When Twitter does not rid its platform of bots, others have to do the work. This article describes how two Berkeley students created an app that identifies bots on Twitter.
For identifying bots, often only basic analysis is necessary. This article details how BuzzFeed News identified 45 suspect accounts through analysis of their interactions and retweets with other suspect accounts in Brexit-related tweets. It shows that we need better ways to automatically identify such accounts.
MSR’s Eric Horvitz reflects on gaining a meaningful understanding of automated decision-making at the Berkeley Center for Law & Technology Privacy Law Forum.
A website that provides fairness benchmarking tools for ML. It has pointers to a series of datasets
corresponding to various fields and applications (e.g., finance, law, and human resources) and code implementing a series of measures introduced in the literature to analyze and quantify discrimination.
Researchers at the University of Washington develop methods to measure the sometimes subtle biases in how men and women are portrayed on the big screen – to increase our understanding of how language shapes our perception of gender roles. A demo is available here.
Hugo Larochelle’s talk at the ICML 2017 Reproducibility Workshop that provides thoughts on what reproducibility in ML should mean and what we should aim for as a community.
An opinion piece by Zachary Lipton that will be presented at the Interpretable ML Symposium at NIPS 2017 and calls for giving real-world problems and their respective stakeholders greater consideration.
Stephen Merity introduces one of the most recent innovations in language modeling and describes what major flaw in the traditional softmax it addresses, both theoretically and experimentally.
The finalists for the 2017 Alexa Price are from the Czech Technical University in Prague, the University of Washington, and the Heriot-Watt University in Edinburgh. The teams outperformed their competitors in real-life conversations with Alexa users from July 1 to August 15.
Radim Rehurek talks about the “Mummy Effect”, a source of frustration that should feel familiar to every ML/NLP practitioner: a research paper looks amazing, outperforms the state-of-the-art, and might even have a big lab behind it. You implement it and discover all the corners the authors cut and all the carefully omitted assumptions. The whole elaborate thing crumbles to dust upon touch – like an Egyptian mummy.
Rothe et al. propose an interesting, cognitive science-inspired take on question asking. Their approach treats questions as formal programs that output an answer that depends on the state of the world.
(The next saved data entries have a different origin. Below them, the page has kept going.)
theorem inner_as_pair (m : Nat) (hm1 : 1 ≤ m) (js : List Nat) :
    ∀ g : List (List String), m < g.length →
      js.foldl (moveC m) g =
        (g.set (m - 1) (js.foldl pairStep (gRow g (m - 1), gRow g m)).1).set m
          (js.foldl pairStep (gRow g (m - 1), gRow g m)).2 := by
  induction js with
  | nil =>
    intro g _
    simp only [List.foldl_nil]
    rw [set_gRow_self, set_gRow_self]
  | cons n js ih =>
    intro g hm
    have hmm : m - 1 ≠ m := by omega
    have hm1' : m - 1 < g.length := by omega
    have hstep : moveC m g n =
        (g.set (m - 1) (pairStep (gRow g (m - 1), gRow g m) n).1).set m
          (pairStep (gRow g (m - 1), gRow g m) n).2 := by
      rw [moveC, pairStep]
      simp only [cell]
      split
      · rw [setCell, setCell, gRow_set_ne _ m (m - 1) hmm.symm]
        exact set_swap _ m (m - 1) hmm.symm _ _
      · rw [set_gRow_self, set_gRow_self]
    rw [List.foldl_cons, List.foldl_cons, hstep]
    set P := pairStep (gRow g (m - 1), gRow g m) n with hP
    set g' := (g.set (m - 1) P.1).set m P.2 with hg'
    have hlen : g'.length = g.length := by simp [hg']
    have hrow1 : gRow g' (m - 1) = P.1 := by
      rw [hg', gRow_set_ne _ m (m - 1) hmm.symm, gRow_set_self _ _ hm1']
    have hrow2 : gRow g' m = P.2 := by
      rw [hg', gRow_set_self _ _ (by simpa [hg'] using hm)]
    rw [ih g' (by omega), hrow1, hrow2, hg']
    exact set_set_collapse g (m - 1) m (by omega) _ _ _ _

theorem pairFold_getD (js : List Nat) (a b : List String) (hnd : js.Nodup)
    (hlen : ∀ n ∈ js, n < a.length ∧ n < b.length) (k : Nat) :
    (js.foldl pairStep (a, b)).1.getD k " " =
        (if k ∈ js ∧ b.getD k " " = " " ∧ a.getD k " " ≠ " " then " " else a.getD k " ") ∧
      (js.foldl pairStep (a, b)).2.getD k " " =
        (if k ∈ js ∧ b.getD k " " = " " ∧ a.getD k " " ≠ " " then a.getD k " " else b.getD k " ") := by
  induction js generalizing a b with
  | nil => simp
  | cons n js ih =>
    have hn : n ∉ js := (List.nodup_cons.1 hnd).1
    have hnd' : js.Nodup := (List.nodup_cons.1 hnd).2
    have hb : n < a.length ∧ n < b.length := hlen n (by simp)
    rw [List.foldl_cons]
    have hcnd : (pairStep (a, b) n).1.length = a.length ∧
        (pairStep (a, b) n).2.length = b.length := by
      rw [pairStep]; split <;> simp
    have hmain := ih (pairStep (a, b) n).1 (pairStep (a, b) n).2 hnd'
      (fun x hx => by rw [hcnd.1, hcnd.2]; exact hlen x (by simp [hx]))
    rcases hmain with ⟨h1, h2⟩
    rw [h1, h2]
    by_cases hk : k = n
    · subst hk
      have hLa : ¬(k ∈ js ∧ (pairStep (a, b) k).2.getD k " " = " " ∧
          (pairStep (a, b) k).1.getD k " " ≠ " ") := fun hx => hn hx.1
      by_cases hc : b.getD k " " = " " ∧ a.getD k " " ≠ " "
      · have hps : pairStep (a, b) k = (a.set k " ", b.set k (a.getD k " ")) := by
          rw [pairStep, if_pos (by simpa using hc)]
        constructor
        · rw [if_neg hLa, if_pos (show _ ∧ _ from ⟨by simp, by exact hc⟩), hps]
          exact getD_set_self' _ _ hb.1 _
        · rw [if_neg hLa, if_pos (show _ ∧ _ from ⟨by simp, by exact hc⟩), hps]
          exact getD_set_self' _ _ hb.2 _
      · have hps : pairStep (a, b) k = (a, b) := by
          rw [pairStep, if_neg (by
            intro hcc
            simp only [Bool.and_eq_true, beq_iff_eq, bne_iff_ne] at hcc
            exact hc ⟨hcc.1, hcc.2⟩)]
        constructor
        · rw [if_neg hLa, if_neg (fun hx => hc hx.2), hps]
        · rw [if_neg hLa, if_neg (fun hx => hc hx.2), hps]
    · have hga : (pairStep (a, b) n).1.getD k " " = a.getD k " " := by
        rw [pairStep]; split
        · exact getD_set_ne' _ _ _ (fun h => hk h.symm) _
        · rfl
      have hgb : (pairStep (a, b) n).2.getD k " " = b.getD k " " := by
        rw [pairStep]; split
        · exact getD_set_ne' _ _ _ (fun h => hk h.symm) _
        · rfl
      rw [hga, hgb]
      have hmem : (k ∈ js ∧ b.getD k " " = " " ∧ a.getD k " " ≠ " ") ↔
          (k ∈ n :: js ∧ b.getD k " " = " " ∧ a.getD k " " ≠ " ") := by
        simp [List.mem_cons, hk]
      exact ⟨if_congr hmem rfl rfl, if_congr hmem rfl rfl⟩

-- shape invariants of the pass
def rect (g : List (List String)) (C : Nat) : Prop := ∀ row ∈ g, row.length = C

theorem foldl_preserve_mem {α β : Type} (P : α → Prop) (f : α → β → α) :
    ∀ (l : List β) (a : α), (∀ a b, b ∈ l → P a → P (f a b)) → P a → P (l.foldl f a)
  | [], a, _, ha => ha
  | b :: l, a, h, ha =>
    foldl_preserve_mem P f l (f a b) (fun a' b' hb' => h a' b' (List.mem_cons_of_mem _ hb'))
      (h a b (by simp) ha)

theorem setCell_length (g : List (List String)) (m n : Nat) (v : String) :
    (setCell g m n v).length = g.length := by simp [setCell]

theorem moveC_length (m : Nat) (g : List (List String)) (n : Nat) :
    (moveC m g n).length = g.length := by
  rw [moveC]; split <;> simp [setCell]

theorem gRow_mem (g : List (List String)) (m : Nat) (hm : m < g.length) : gRow g m ∈ g := by
  rw [gRow, List.getD_eq_getElem?_getD, List.getElem?_eq_getElem hm, Option.getD_some]
  exact List.getElem_mem hm

theorem gRow_length (g : List (List String)) (C : Nat) (h : rect g C) (m : Nat)
    (hm : m < g.length) : (gRow g m).length = C := h _ (gRow_mem g m hm)

theorem rect_setCell (g : List (List String)) (C : Nat) (m n : Nat) (v : String)
    (hm : m < g.length) (h : rect g C) : rect (setCell g m n v) C := by
  intro row hrow
  rcases List.mem_or_eq_of_mem_set hrow with hmem | rfl
  · exact h row hmem
  · rw [List.length_set]
    exact gRow_length g C h m hm

theorem moveC_rect (m : Nat) (g : List (List String)) (n : Nat) (C : Nat)
    (hm1 : 1 ≤ m) (hm : m < g.length) (h : rect g C) : rect (moveC m g n) C := by
  rw [moveC]; split
  · exact rect_setCell _ C _ _ _ (by simp [setCell_length]; omega)
      (rect_setCell _ C _ _ _ hm h)
  · exact h

theorem passA_length (g : List (List String)) : (passA g).length = g.length := by
  rw [passA]
  refine foldl_preserve_mem (fun g' => g'.length = g.length) _ _ g ?_ rfl
  intro g' m _ hlen
  refine foldl_preserve_mem (fun h' => h'.length = g.length) _ _ g' ?_ hlen
  intro h' n _ hlen'
  rw [moveC_length, hlen']
-- pv_equiv track=rewrite | github.com/science-engineering-art/daa | problems/the-bar/src/tester.py | check
-- ===== SOURCE A (Python) =====
-- from typing import List
--
-- def check(a: List[int], k: int) -> int:
--     N = len(a)
--
--     # precalculation of the array with the accumulated sum
--     accum_sum = [0 for _ in range(N+1)]
--     for i, item in enumerate(a):
--         accum_sum[i+1] = item + accum_sum[i]
--
--     # check if any subarray of size K, has non-positive sum
--     l = 0; r = k
--     while r <= N:
--         if accum_sum[r] - accum_sum[l] <= 0:
--             break
--         l += 1; r += 1
--     else:
--         return k
--
--     return -1
-- ===== SOURCE B (Python) =====
-- from typing import List
--
-- def check(a: List[int], k: int) -> int:
--     # Single-pass sliding window: keep only the running window sum.
--     N = len(a)
--     if k > N:
--         return k          # no window of size k exists
--     if k <= 0:
--         return -1         # degenerate window size: no positive-sum window
--     s = sum(a[:k])
--     if s <= 0:
--         return -1
--     for i in range(k, N):
--         s += a[i] - a[i - k]
--         if s <= 0:
--             return -1
--     return k
-- ===== Notes on version B (the rewrite author's own statement) =====
-- stated objective: simpler
-- what changed: B replaces A's prefix-sum array plus two-index while loop by a single sliding-window pass that maintains only the running window sum (O(1) extra space), with explicit guards for k>N and k<=0.
import Mathlib
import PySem

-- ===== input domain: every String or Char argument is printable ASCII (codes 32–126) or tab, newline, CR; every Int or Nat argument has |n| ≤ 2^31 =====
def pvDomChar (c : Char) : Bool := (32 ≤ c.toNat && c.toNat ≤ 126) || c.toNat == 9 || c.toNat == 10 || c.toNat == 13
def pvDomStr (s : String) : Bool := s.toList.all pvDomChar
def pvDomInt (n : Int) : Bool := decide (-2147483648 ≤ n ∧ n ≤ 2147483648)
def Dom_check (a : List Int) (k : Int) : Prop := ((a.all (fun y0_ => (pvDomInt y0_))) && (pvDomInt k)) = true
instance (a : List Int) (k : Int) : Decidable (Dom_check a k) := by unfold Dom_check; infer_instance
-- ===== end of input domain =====

-- B replaces A's prefix-sum array and two-index while loop by a single sliding-window
-- pass keeping only the running window sum; equal to A wherever A returns (Pre_).

-- ===== PORT A =====
-- the while loop: l, r move together; pyGet? none (Python IndexError) is totalized to -1,
-- which is only reachable outside Pre_check
def checkLoop (accum : List Int) (N k : Int) (l r : Int) (fuel : Nat) : Int :=
  match fuel with
  | 0 => k
  | fuel + 1 =>
    if r ≤ N then
      match PySem.List.pyGet? accum r, PySem.List.pyGet? accum l with
      | some ar, some al =>
        if ar - al ≤ 0 then -1 else checkLoop accum N k (l + 1) (r + 1) fuel
      | _, _ => -1
    else k

def check (a : List Int) (k : Int) : Int :=
  let N : Int := a.length
  -- accum_sum built left to right: accum_sum[i+1] = item + accum_sum[i]
  let accum := (a.foldl (fun st item => (st.1 ++ [st.2 + item], st.2 + item)) ([0], 0)).1
  checkLoop accum N k 0 k ((N - k + 1).toNat + 1)

-- ===== PORT B =====
-- 'for i in range(k, N): s += a[i] - a[i-k]; if s <= 0: return -1' / fall-through returns k
def altGo (a : List Int) (k : Int) (s : Int) : List Int → Int
  | [] => k
  | i :: rest =>
    let s' := s + PySem.List.pyGetD a i 0 - PySem.List.pyGetD a (i - k) 0
    if s' ≤ 0 then -1 else altGo a k s' rest

def check_alt (a : List Int) (k : Int) : Int :=
  let N : Int := a.length
  if N < k then k
  else if k ≤ 0 then -1
  else
    let s := (PySem.List.slice a none (some k)).sum
    if s ≤ 0 then -1
    else altGo a k s (PySem.List.pyRange k N 1)

-- ===== PRECONDITION & SPEC =====
-- Pre_ excludes exactly k ≤ -(len(a)+2), where A's first access accum_sum[k] raises IndexError.
def Pre_check (a : List Int) (k : Int) : Prop := -((a.length : Int) + 1) ≤ k
instance (a : List Int) (k : Int) : Decidable (Pre_check a k) := by unfold Pre_check; infer_instance
def pvWitness_check : List Int × Int := ([1, 2, 3], 2)

def Spec_check (a : List Int) (k : Int) (out : Int) : Prop := out = check_alt a k
instance (a : List Int) (k : Int) (out : Int) : Decidable (Spec_check a k out) := by unfold Spec_check; infer_instance

-- ===== CLAIM (what is proved, stated in full; the proofs are below) =====
def Claim_equal_check : Prop := ∀ (a : List Int) (k : Int), Dom_check a k → Pre_check a k → Spec_check a k (check a k)

-- ===== LEMMAS AND PROOFS =====

-- prefix sums: accum_sum[i] = sum of the first i elements
def pvP (a : List Int) (i : Nat) : Int := (a.take i).sum

theorem pvFold_scan (a : List Int) (c : List Int) (s : Int) :
    (a.foldl (fun st item => (st.1 ++ [st.2 + item], st.2 + item)) (c, s)).1
      = c ++ (List.range a.length).map (fun i => s + (a.take (i + 1)).sum) := by
  induction a generalizing c s with
  | nil => simp
  | cons x t ih =>
    simp only [List.foldl_cons, ih, List.length_cons, List.range_succ_eq_map, List.map_cons,
      List.map_map]
    simp [List.append_assoc, Function.comp]
    intro i _
    ring

theorem pvAccum_eq (a : List Int) :
    (a.foldl (fun st item => (st.1 ++ [st.2 + item], st.2 + item)) (([0] : List Int), (0 : Int))).1
      = (List.range (a.length + 1)).map (pvP a) := by
  rw [pvFold_scan, List.range_succ_eq_map]
  simp [pvP, Function.comp]

theorem pvGetAccum (a : List Int) (i : Int) (h0 : 0 ≤ i) (h1 : i ≤ (a.length : Int)) :
    PySem.List.pyGet? ((List.range (a.length + 1)).map (pvP a)) i = some (pvP a i.toNat) := by
  rw [PySem.List.pyGet?_of_nonneg (h := h0)]
  have : i.toNat < a.length + 1 := by omega
  simp [List.getElem?_map, List.getElem?_range this]

-- the loop returns k (while-else) once r > N
theorem pvLoop_done (accum : List Int) (N k l r : Int) (h : N < r) (fuel : Nat) :
    checkLoop accum N k l r fuel = k := by
  cases fuel with
  | zero => rfl
  | succ f => unfold checkLoop; rw [if_neg (by omega)]

-- negative k: the loop always breaks with -1 (or hits the totalized IndexError branch)
theorem pvLoop_neg (accum : List Int) (N k : Int) (hk : k < 0)
    (hlen : (accum.length : Int) = N + 1) :
    ∀ (fuel : Nat) (l r : Int), l = r - k → r ≤ N → l ≤ N + 1 →
    (N - r).toNat + 1 ≤ fuel →
    checkLoop accum N k l r fuel = -1 := by
  intro fuel
  induction fuel with
  | zero => intro l r _ _ _ hf; omega
  | succ f ih =>
    intro l r hlr hr hl hf
    unfold checkLoop
    rw [if_pos hr]
    rcases hgr : PySem.List.pyGet? accum r with _ | ar
    · rfl
    rcases hgl : PySem.List.pyGet? accum l with _ | al
    · rfl
    have hlN : l ≤ N := by
      by_contra hcon
      have hln1 : l = N + 1 := by omega
      rw [hln1, (PySem.List.pyGet?_eq_none_iff accum (N+1)).mpr
        (by unfold PySem.Raise.InRange; omega)] at hgl
      simp at hgl
    split
    · next ar2 al2 h1 h2 =>
        injection h1 with h1; injection h2 with h2
        subst h1; subst h2
        split
        · rfl
        · exact ih (l+1) (r+1) (by omega) (by omega) (by omega) (by omega)
    · next h => exact (h ar al rfl rfl).elim

-- 0 ≤ k ≤ N: A's window check from start l equals B's sliding loop carrying the window sum
theorem pvBridge (a : List Int) (kn : Nat) :
    ∀ (fuel l : Nat), l + kn ≤ a.length → a.length - (l + kn) + 1 ≤ fuel →
    checkLoop ((List.range (a.length + 1)).map (pvP a)) (a.length : Int) (kn : Int) (l : Int) ((l : Int) + (kn : Int)) fuel
      = (if pvP a (l + kn) - pvP a l ≤ 0 then -1
         else altGo a (kn : Int) (pvP a (l + kn) - pvP a l) (PySem.List.pyRange ((l : Int) + (kn : Int)) (a.length : Int) 1)) := by
  intro fuel
  induction fuel with
  | zero => intro l _ hf; omega
  | succ f ih =>
    intro l hl hf
    unfold checkLoop
    rw [if_pos (by omega)]
    have hr : PySem.List.pyGet? ((List.range (a.length + 1)).map (pvP a)) ((l : Int) + (kn : Int))
        = some (pvP a (l + kn)) := by
      have := pvGetAccum a ((l : Int) + (kn : Int)) (by positivity) (by omega)
      rwa [show ((l : Int) + (kn : Int)).toNat = l + kn by omega] at this
    have hlg : PySem.List.pyGet? ((List.range (a.length + 1)).map (pvP a)) (l : Int)
        = some (pvP a l) := by
      have := pvGetAccum a (l : Int) (by positivity) (by omega)
      rwa [Int.toNat_natCast] at this
    rw [hr, hlg]
    split
    case h_2 h => exact (h _ _ rfl rfl).elim
    case h_1 ar2 al2 h1 h2 =>
      injection h1 with h1; injection h2 with h2
      subst h1; subst h2
      split_ifs with hw
      · rfl
      rcases Nat.eq_or_lt_of_le hl with heq | hlt
      · -- window ends at N: range empty, both loops finish with k
        rw [PySem.List.pyRange_one_eq_nil (by omega)]
        rw [pvLoop_done _ _ _ _ _ (by omega)]
        rfl
      · -- one more window
        rw [PySem.List.pyRange_one_cons (by omega)]
        have e1 : PySem.List.pyGetD a ((l : Int) + (kn : Int)) 0 = a.getD (l + kn) 0 := by
          rw [show (l : Int) + (kn : Int) = ((l + kn : Nat) : Int) by push_cast; ring,
            PySem.List.pyGetD_natCast]
        have e2 : PySem.List.pyGetD a ((l : Int) + (kn : Int) - (kn : Int)) 0 = a.getD l 0 := by
          rw [show (l : Int) + (kn : Int) - (kn : Int) = ((l : Nat) : Int) by ring,
            PySem.List.pyGetD_natCast]
        unfold altGo
        simp only [e1, e2]
        have hsum : pvP a (l + kn) - pvP a l + a.getD (l + kn) 0 - a.getD l 0
            = pvP a (l + 1 + kn) - pvP a (l + 1) := by
          have s1 : pvP a (l + kn + 1) = pvP a (l + kn) + a[l + kn]'(by omega) :=
            List.sum_take_succ a (l + kn) (by omega)
          have s2 : pvP a (l + 1) = pvP a l + a[l]'(by omega) :=
            List.sum_take_succ a l (by omega)
          have g1 : a.getD (l + kn) 0 = a[l + kn]'(by omega) := List.getD_eq_getElem a 0 (by omega)
          have g2 : a.getD l 0 = a[l]'(by omega) := List.getD_eq_getElem a 0 (by omega)
          rw [g1, g2, show l + 1 + kn = l + kn + 1 by ring, s1, s2]
          ring
        rw [hsum]
        have := ih (l + 1) (by omega) (by omega)
        rw [show ((l+1 : Nat) : Int) = (l : Int) + 1 by push_cast; ring] at this
        rw [show (l : Int) + 1 + (kn : Int) = (l : Int) + (kn : Int) + 1 by ring] at this
        rw [this]

-- ===== VERDICT (by name: the statement is the Claim_ definition above) =====
theorem check_spec : Claim_equal_check := by
  intro a k _ hPre
  unfold Spec_check check check_alt
  simp only [pvAccum_eq a]
  by_cases hbig : (a.length : Int) < k
  · rw [if_pos hbig, pvLoop_done _ _ _ _ _ hbig]
  rw [if_neg hbig]
  by_cases hneg : k < 0
  · rw [if_pos (by omega)]
    exact pvLoop_neg _ _ _ hneg (by simp) _ 0 k (by ring) (by omega) (by omega) (by omega)
  · -- 0 ≤ k ≤ N
    have hk0 : 0 ≤ k := by omega
    have hkcast : k = (k.toNat : Int) := by omega
    have hb := pvBridge a k.toNat ((a.length : Int) - k + 1).toNat.succ 0
      (by omega) (by omega)
    rw [show ((0 : Nat) : Int) = (0 : Int) by rfl, zero_add, ← hkcast, Nat.zero_add] at hb
    rw [show (((a.length : Int) - k + 1).toNat.succ : Nat)
        = ((a.length : Int) - k + 1).toNat + 1 by rfl] at hb
    rw [hb]
    have hP0 : pvP a 0 = 0 := rfl
    rw [hP0, sub_zero]
    by_cases hz : k ≤ 0
    · have : k = 0 := by omega
      subst this
      rw [if_pos (le_refl (0:Int))]
      simp [pvP]
    · rw [if_neg hz]
      rw [PySem.List.slice_to (hb := hk0)]
      rfl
In particular, they find that both producing informative as well as complex questions is important in learning to ask human-like questions
Chen proposes a novel RNN variant that instead of using complicated gated interactions as the classic LSTM, employs a small network to embed the input into a latent space. It then only requires one gate to achieve comparable performance to other RNN variants with improved interpretability and trainability.
Fu et al. propose two methods for style transfer in text. The models are inspired by their counterparts in computer vision and try to learn separate representations for content and style using (you might have guessed) adversarial networks.
Maluuba introduces FigureQA , a new dataset composed of figure images – like bar graphs, line plots, and pie charts – and question and answer pairs about them.
The Self-dialogue Corpus, a collection of self-dialogues across music, movies and sports containing 24,165 conversations across 23 topics collected by the Edina dialogue team as part of the Alexa Prize competition.